== Required work ==
Among the entries below, please repeat exactly and only the lines from the line containing "cases fuel with" to the line containing "theorem pv_replace_single (c", both lines included.

== Records ==
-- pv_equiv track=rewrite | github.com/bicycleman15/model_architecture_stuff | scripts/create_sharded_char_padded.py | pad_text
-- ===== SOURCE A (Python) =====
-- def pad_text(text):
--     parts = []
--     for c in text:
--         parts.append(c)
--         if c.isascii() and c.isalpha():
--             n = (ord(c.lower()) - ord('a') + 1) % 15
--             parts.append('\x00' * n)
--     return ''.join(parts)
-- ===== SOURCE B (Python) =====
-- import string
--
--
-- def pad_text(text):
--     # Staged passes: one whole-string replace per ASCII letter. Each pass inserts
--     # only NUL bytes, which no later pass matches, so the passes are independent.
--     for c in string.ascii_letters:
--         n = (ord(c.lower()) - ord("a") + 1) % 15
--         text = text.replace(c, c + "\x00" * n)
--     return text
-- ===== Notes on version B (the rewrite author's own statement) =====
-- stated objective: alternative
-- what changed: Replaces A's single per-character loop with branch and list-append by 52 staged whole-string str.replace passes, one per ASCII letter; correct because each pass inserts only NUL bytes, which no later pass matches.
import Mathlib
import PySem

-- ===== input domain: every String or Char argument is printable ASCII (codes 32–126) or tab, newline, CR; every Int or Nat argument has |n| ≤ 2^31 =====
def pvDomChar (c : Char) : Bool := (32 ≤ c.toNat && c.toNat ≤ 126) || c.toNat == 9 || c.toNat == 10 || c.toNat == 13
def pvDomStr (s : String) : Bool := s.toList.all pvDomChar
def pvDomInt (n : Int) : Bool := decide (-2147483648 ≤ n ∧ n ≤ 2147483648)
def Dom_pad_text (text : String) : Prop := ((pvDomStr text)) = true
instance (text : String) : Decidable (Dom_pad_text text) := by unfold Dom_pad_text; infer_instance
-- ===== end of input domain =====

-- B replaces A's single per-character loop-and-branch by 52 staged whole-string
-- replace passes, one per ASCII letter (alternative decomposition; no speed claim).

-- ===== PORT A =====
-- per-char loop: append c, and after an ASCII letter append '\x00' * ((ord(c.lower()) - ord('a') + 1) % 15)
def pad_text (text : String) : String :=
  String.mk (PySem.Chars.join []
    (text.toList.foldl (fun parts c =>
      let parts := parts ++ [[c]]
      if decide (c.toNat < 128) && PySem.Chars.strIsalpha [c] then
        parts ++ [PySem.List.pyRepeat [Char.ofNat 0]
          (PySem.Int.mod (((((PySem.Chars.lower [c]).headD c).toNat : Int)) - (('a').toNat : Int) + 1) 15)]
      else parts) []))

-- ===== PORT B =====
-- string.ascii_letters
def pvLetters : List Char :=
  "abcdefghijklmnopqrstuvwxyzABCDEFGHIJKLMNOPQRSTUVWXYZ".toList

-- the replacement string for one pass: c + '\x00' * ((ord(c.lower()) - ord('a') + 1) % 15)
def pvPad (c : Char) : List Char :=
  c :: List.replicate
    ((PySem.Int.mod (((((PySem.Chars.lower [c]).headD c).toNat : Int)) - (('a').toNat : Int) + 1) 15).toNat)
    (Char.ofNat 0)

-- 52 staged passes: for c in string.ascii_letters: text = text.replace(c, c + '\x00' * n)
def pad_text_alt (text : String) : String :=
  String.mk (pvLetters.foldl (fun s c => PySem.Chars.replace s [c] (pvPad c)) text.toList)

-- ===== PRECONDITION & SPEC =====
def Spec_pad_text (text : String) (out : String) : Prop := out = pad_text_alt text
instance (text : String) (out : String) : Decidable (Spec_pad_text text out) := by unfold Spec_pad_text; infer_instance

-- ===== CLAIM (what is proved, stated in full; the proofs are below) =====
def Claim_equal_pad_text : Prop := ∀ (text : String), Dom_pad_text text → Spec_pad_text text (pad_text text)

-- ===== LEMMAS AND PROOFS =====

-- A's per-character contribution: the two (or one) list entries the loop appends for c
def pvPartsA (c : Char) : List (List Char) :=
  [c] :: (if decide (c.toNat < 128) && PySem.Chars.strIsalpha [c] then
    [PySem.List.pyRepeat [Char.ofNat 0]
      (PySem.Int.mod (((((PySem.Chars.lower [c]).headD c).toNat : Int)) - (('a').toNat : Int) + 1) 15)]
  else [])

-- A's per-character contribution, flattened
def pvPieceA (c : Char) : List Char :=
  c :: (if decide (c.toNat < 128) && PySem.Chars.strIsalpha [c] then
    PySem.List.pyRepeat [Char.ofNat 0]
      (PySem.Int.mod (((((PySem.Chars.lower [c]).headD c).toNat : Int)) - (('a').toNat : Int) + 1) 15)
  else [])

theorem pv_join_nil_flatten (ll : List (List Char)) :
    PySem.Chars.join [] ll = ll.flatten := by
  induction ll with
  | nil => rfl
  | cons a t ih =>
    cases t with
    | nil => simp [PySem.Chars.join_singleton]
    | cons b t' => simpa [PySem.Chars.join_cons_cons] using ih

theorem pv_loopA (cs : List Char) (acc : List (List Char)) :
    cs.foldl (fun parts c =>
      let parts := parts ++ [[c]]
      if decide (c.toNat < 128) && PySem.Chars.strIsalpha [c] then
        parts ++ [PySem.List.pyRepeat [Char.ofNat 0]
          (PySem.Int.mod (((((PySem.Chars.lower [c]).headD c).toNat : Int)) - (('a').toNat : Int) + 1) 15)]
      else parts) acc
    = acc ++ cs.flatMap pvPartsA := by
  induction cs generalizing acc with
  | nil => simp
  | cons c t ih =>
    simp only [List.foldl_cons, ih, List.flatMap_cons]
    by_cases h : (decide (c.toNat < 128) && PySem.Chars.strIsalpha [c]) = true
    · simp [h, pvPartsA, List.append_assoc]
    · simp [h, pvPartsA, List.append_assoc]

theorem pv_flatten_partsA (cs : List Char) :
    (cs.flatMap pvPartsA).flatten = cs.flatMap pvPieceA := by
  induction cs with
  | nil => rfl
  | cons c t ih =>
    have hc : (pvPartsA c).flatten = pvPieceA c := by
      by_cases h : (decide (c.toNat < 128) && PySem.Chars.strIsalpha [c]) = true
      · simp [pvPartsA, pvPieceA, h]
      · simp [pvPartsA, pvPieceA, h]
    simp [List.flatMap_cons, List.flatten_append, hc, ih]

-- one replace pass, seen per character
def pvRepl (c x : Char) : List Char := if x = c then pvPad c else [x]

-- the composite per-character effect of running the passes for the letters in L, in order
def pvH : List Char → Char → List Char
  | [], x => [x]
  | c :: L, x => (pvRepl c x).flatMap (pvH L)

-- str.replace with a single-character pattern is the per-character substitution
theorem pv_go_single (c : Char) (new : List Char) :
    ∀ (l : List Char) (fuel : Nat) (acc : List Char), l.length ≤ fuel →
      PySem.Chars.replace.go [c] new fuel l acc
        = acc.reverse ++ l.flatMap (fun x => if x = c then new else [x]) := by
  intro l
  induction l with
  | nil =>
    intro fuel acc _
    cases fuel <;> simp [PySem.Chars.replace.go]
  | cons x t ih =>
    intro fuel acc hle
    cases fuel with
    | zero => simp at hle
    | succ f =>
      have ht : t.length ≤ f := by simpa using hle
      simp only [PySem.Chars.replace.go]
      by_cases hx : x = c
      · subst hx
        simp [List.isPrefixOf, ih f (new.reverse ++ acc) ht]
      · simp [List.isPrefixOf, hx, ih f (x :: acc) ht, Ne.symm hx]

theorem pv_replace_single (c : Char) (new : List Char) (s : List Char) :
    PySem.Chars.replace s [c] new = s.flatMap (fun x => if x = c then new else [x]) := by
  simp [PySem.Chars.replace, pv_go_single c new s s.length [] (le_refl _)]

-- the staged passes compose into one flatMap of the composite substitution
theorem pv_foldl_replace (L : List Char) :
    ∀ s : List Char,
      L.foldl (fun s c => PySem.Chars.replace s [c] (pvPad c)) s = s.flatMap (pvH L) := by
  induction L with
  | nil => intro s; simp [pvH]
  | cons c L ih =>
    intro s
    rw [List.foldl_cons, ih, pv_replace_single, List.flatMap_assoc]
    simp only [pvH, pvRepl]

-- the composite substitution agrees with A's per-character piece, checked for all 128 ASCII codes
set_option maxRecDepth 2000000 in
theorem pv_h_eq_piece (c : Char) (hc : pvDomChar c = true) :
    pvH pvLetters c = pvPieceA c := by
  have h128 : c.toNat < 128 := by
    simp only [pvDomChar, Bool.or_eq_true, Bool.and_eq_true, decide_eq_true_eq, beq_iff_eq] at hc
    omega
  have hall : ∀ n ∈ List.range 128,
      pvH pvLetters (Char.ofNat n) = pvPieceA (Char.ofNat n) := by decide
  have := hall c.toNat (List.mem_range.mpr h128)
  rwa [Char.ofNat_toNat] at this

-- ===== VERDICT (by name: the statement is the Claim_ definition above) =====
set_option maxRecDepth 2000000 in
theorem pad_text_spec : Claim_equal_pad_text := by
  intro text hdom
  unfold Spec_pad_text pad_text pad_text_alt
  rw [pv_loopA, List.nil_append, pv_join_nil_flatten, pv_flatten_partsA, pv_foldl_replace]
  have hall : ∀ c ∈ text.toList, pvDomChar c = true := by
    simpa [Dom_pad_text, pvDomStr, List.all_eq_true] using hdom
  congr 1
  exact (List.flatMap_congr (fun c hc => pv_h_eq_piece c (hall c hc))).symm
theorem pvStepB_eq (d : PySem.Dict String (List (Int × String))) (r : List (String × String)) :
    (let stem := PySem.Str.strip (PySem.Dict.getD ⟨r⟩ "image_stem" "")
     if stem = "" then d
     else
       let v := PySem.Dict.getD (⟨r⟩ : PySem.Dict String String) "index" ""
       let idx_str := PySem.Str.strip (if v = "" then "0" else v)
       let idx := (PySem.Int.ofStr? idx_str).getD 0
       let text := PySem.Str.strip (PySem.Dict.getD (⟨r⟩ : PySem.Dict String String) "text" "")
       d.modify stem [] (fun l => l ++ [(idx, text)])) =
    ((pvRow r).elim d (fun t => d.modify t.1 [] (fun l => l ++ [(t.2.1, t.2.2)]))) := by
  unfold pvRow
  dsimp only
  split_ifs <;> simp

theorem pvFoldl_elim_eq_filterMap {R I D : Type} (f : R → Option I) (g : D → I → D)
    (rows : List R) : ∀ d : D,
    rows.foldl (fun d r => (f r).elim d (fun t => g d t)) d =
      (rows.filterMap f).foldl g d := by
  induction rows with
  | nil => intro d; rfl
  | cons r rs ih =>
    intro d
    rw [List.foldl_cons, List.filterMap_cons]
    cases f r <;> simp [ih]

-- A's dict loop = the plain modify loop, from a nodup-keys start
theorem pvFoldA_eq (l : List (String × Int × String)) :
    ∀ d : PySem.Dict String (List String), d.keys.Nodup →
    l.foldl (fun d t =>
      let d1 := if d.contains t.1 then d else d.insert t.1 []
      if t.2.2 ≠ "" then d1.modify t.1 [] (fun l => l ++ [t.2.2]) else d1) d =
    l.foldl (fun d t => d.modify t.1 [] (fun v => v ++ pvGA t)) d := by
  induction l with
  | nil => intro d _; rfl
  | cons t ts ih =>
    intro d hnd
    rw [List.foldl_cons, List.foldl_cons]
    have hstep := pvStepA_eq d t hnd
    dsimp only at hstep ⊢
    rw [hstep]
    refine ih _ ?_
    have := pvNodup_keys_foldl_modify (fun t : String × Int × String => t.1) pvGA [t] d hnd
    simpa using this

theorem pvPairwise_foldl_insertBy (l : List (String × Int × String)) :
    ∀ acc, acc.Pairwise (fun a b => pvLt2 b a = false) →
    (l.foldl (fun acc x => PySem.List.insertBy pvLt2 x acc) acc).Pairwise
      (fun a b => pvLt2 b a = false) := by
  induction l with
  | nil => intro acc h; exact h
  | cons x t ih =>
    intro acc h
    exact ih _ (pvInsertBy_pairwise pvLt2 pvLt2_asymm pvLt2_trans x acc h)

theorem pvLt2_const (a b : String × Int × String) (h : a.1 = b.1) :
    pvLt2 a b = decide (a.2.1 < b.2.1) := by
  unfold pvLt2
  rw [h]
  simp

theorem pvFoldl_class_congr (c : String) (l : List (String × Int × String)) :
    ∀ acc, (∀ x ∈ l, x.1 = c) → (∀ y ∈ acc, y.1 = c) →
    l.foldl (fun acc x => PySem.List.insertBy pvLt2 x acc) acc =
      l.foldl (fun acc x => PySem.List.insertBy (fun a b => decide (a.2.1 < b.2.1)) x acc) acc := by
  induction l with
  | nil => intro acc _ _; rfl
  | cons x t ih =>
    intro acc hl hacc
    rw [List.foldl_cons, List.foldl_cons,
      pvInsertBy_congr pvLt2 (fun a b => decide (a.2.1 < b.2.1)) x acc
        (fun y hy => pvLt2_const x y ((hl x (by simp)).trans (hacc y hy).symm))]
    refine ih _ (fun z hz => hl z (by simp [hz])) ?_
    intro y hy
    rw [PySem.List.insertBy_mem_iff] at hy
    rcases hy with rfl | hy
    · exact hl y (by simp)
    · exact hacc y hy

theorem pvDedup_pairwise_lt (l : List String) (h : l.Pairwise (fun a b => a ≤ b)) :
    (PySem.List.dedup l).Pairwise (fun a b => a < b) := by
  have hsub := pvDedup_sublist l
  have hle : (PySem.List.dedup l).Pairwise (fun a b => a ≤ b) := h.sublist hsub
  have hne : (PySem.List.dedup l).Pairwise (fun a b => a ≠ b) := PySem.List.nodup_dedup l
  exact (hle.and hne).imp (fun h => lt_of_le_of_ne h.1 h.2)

== Exercise response ==
    cases fuel with
    | zero => simp at hle
    | succ f =>
      have ht : t.length ≤ f := by simpa using hle
      simp only [PySem.Chars.replace.go]
      by_cases hx : x = c
      · subst hx
        simp [List.isPrefixOf, ih f (new.reverse ++ acc) ht]
      · simp [List.isPrefixOf, hx, ih f (x :: acc) ht, Ne.symm hx]

theorem pv_replace_single (c : Char) (new : List Char) (s : List Char) :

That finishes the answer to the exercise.